Computer Vision Laboratory, ETH Zurich, Sternwartstrasse 7, CH-8092 Zurich, Switzerland.
IEEE Trans Pattern Anal Mach Intell. 2013 Apr;35(4):835-48. doi: 10.1109/TPAMI.2012.175.
We introduce an approach for learning human actions as interactions between persons and objects in realistic videos. Previous work typically represents actions with low-level features such as image gradients or optical flow. In contrast, we explicitly localize in space and track over time both the object and the person, and represent an action as the trajectory of the object w.r.t. to the person position. Our approach relies on state-of-the-art techniques for human detection, object detection, and tracking. We show that this results in human and object tracks of sufficient quality to model and localize human-object interactions in realistic videos. Our human-object interaction features capture the relative trajectory of the object w.r.t. the human. Experimental results on the Coffee and Cigarettes dataset, the video dataset of, and the Rochester Daily Activities dataset show that 1) our explicit human-object model is an informative cue for action recognition; 2) it is complementary to traditional low-level descriptors such as 3D--HOG extracted over human tracks. We show that combining our human-object interaction features with 3D-HOG improves compared to their individual performance as well as over the state of the art.

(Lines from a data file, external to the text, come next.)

-- pv_equiv track=rewrite | github.com/STF33/Glider-Guidance-System | GGS_DataToolbox_GUI/X_DataToolbox_SensorTools.py | get_units_dict
-- ===== SOURCE A (Python) =====
-- def get_units_dict(sensor_list, master_dict):
--
--     '''
--     Build a dictionary mapping each sensor in sensor_list to its unit based on the first file in master_dict that provides a value.
--
--     Args:
--     - sensor_list (list): List of sensor names.
--     - master_dict (dict): Master dictionary of parsed files.
--
--     Returns:
--     - units_dict (dict): Mapping from sensor name to its unit (or an empty string if not found).
--     '''
--
--     units_dict = {}
--     for sensor in sensor_list:
--         unit = ""
--         for content in master_dict.values():
--             if "data" in content and sensor in content["data"]:
--                 unit = content["data"][sensor].get("units", "")
--                 break
--         units_dict[sensor] = unit
--     return units_dict
-- ===== SOURCE B (Python) =====
-- def get_units_dict(sensor_list, master_dict):
--     first = {}
--     for content in master_dict.values():
--         data = content.get("data")
--         if data is not None:
--             for sensor, props in data.items():
--                 if sensor not in first:
--                     first[sensor] = props.get("units", "")
--     return {sensor: first.get(sensor, "") for sensor in sensor_list}
-- ===== Notes on version B (the rewrite author's own statement) =====
-- stated objective: faster
-- what changed: Instead of rescanning every file for every sensor (with an inner break), B makes one pass over the files building a first-occurrence sensor-to-unit map and then answers each sensor by a single dict lookup.
import Mathlib
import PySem

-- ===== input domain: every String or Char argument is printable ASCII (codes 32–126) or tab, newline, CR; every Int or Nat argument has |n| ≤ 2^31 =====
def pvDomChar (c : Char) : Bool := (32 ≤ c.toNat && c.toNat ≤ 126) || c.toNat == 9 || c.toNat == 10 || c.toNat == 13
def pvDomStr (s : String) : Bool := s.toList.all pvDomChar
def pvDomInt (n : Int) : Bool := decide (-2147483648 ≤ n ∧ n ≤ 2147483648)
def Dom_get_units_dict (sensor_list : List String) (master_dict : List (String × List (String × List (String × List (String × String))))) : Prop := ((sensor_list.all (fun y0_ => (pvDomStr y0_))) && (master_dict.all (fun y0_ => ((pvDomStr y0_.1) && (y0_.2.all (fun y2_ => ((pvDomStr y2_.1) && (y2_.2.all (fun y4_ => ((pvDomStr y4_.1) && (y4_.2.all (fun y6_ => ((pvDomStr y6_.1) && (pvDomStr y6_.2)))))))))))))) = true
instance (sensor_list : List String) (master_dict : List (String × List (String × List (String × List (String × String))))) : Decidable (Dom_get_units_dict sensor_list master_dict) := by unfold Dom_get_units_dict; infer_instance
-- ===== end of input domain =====

-- B replaces A's per-sensor rescan of all files by one pass over the files building a
-- first-occurrence sensor→unit map, then a single lookup per sensor (objective: faster).

-- ===== PORT A =====
-- A's inner loop: for content in master_dict.values(): if "data" in content and
-- sensor in content["data"]: unit = content["data"][sensor].get("units",""); break
def pvAFind (sensor : String) : List (List (String × List (String × List (String × String)))) → String
  | [] => ""
  | content :: rest =>
    match (PySem.Dict.mk content).get? "data" with
    | some data =>
      match (PySem.Dict.mk data).get? sensor with
      | some props => (PySem.Dict.mk props).getD "units" ""
      | none => pvAFind sensor rest
    | none => pvAFind sensor rest

def get_units_dict (sensor_list : List String) (master_dict : List (String × List (String × List (String × List (String × String))))) : List (String × String) :=
  (sensor_list.foldl
    (fun units_dict sensor => units_dict.insert sensor (pvAFind sensor (master_dict.map Prod.snd)))
    (PySem.Dict.empty : PySem.Dict String String)).items

-- ===== PORT B =====
-- inner loop of Source B: for sensor, props in data.items(): if sensor not in first: first[sensor] = props.get("units","")
def pvBStep (first : PySem.Dict String String) (content : List (String × List (String × List (String × String)))) : PySem.Dict String String :=
  match (PySem.Dict.mk content).get? "data" with
  | none => first
  | some data =>
    data.foldl
      (fun f p => if f.contains p.1 then f else f.insert p.1 ((PySem.Dict.mk p.2).getD "units" ""))
      first

def get_units_dict_alt (sensor_list : List String) (master_dict : List (String × List (String × List (String × List (String × String))))) : List (String × String) :=
  let first := (master_dict.map Prod.snd).foldl pvBStep (PySem.Dict.empty : PySem.Dict String String)
  (sensor_list.foldl
    (fun d sensor => d.insert sensor (first.getD sensor ""))
    (PySem.Dict.empty : PySem.Dict String String)).items

-- ===== PRECONDITION & SPEC =====
def Spec_get_units_dict (sensor_list : List String) (master_dict : List (String × List (String × List (String × List (String × String))))) (out : List (String × String)) : Prop := out = get_units_dict_alt sensor_list master_dict
instance (sensor_list : List String) (master_dict : List (String × List (String × List (String × List (String × String))))) (out : List (String × String)) : Decidable (Spec_get_units_dict sensor_list master_dict out) := by unfold Spec_get_units_dict; infer_instance

-- ===== CLAIM (what is proved, stated in full; the proofs are below) =====
def Claim_equal_get_units_dict : Prop := ∀ (sensor_list : List String) (master_dict : List (String × List (String × List (String × List (String × String))))), Dom_get_units_dict sensor_list master_dict → Spec_get_units_dict sensor_list master_dict (get_units_dict sensor_list master_dict)

-- ===== LEMMAS AND PROOFS =====

-- the per-data-dict fold of B looked up at s: earlier entries of `f` win, else first match in `data`
lemma pvB_inner_get? (data : List (String × List (String × String))) (f : PySem.Dict String String) (s : String) :
    (data.foldl
      (fun f p => if f.contains p.1 then f else f.insert p.1 ((PySem.Dict.mk p.2).getD "units" ""))
      f).get? s =
    ((f.get? s).or (((PySem.Dict.mk data).get? s).map (fun props => (PySem.Dict.mk props).getD "units" ""))) := by
  induction data generalizing f with
  | nil => simp [PySem.Dict.get?]
  | cons p rest ih =>
    obtain ⟨k, props⟩ := p
    simp only [List.foldl_cons, ih, PySem.Dict.get?_mk_cons]
    by_cases hk : k = s
    · subst hk
      by_cases hc : (f.contains k : Bool)
      · have hs : (f.get? k).isSome := by rw [← PySem.Dict.contains_eq_isSome_get?]; exact hc
        rcases h : f.get? k with _ | u
        · rw [h] at hs; simp at hs
        · simp [hc, h]
      · simp only [Bool.not_eq_true] at hc
        have h0 : f.get? k = none := by
          rcases h : f.get? k with _ | u
          · rfl
          · have := PySem.Dict.contains_eq_isSome_get? f k
            rw [h, hc] at this; simp at this
        simp [hc, PySem.Dict.get?_insert_self, h0]
    · have hks : (k == s) = false := beq_eq_false_iff_ne.mpr hk
      by_cases hc : (f.contains k : Bool)
      · simp [hc, hks]
      · simp only [Bool.not_eq_true] at hc
        simp [hc, hks, PySem.Dict.get?_insert_of_ne f _ (Ne.symm hk)]

-- the whole file pass of B looked up at s equals A's first-file search
lemma pvB_outer (s : String) (L : List (List (String × List (String × List (String × String))))) (f : PySem.Dict String String) :
    (L.foldl pvBStep f).getD s "" =
      (match f.get? s with
       | some u => u
       | none => pvAFind s L) := by
  induction L generalizing f with
  | nil => simp [PySem.Dict.getD_eq_get?_getD]; rcases f.get? s with _ | u <;> simp [pvAFind]
  | cons content rest ih =>
    simp only [List.foldl_cons, ih, pvBStep, pvAFind]
    rcases hd : (PySem.Dict.mk content).get? "data" with _ | data
    · rfl
    · rw [pvB_inner_get?]
      rcases hf : f.get? s with _ | u
      · simp only [Option.none_or]
        rcases hs : (PySem.Dict.mk data).get? s with _ | props <;> simp
      · simp

lemma pvA_eq_first (s : String) (master_dict : List (String × List (String × List (String × List (String × String))))) :
    pvAFind s (master_dict.map Prod.snd) =
      ((master_dict.map Prod.snd).foldl pvBStep (PySem.Dict.empty : PySem.Dict String String)).getD s "" := by
  rw [pvB_outer]
  simp [PySem.Dict.get?_empty]

-- ===== VERDICT (by name: the statement is the Claim_ definition above) =====
theorem get_units_dict_spec : Claim_equal_get_units_dict := by
  intro sensor_list master_dict _
  unfold Spec_get_units_dict get_units_dict get_units_dict_alt
  congr 1
  apply PySem.List.foldl_congr_mem
  intro d s _
  rw [pvA_eq_first]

我们提出了一种方法,用于学习现实视频中人与人之间以及人与物体之间的交互作用的人类行为。以前的工作通常使用图像梯度或光流等低级特征来表示动作。相比之下,我们明确地在空间中定位并随时间跟踪物体和人,并将动作表示为物体相对于人的位置的轨迹。我们的方法依赖于用于人体检测、物体检测和跟踪的最先进技术。我们表明,这导致足够质量的人体和物体轨迹,以在现实视频中建模和定位人与人之间的相互作用。我们的人体-物体交互特征捕获物体相对于人体的相对轨迹。在 Coffee and Cigarettes 数据集、数据集和罗切斯特日常活动数据集上的实验结果表明:1)我们的显式人体-物体模型是动作识别的一个有用线索;2)它与人的轨迹上提取的传统低级描述符(如 3D-HOG)互补。我们表明,将我们的人体-物体交互特征与 3D-HOG 相结合,不仅比其单独的性能,而且比现有的最佳技术都有所提高。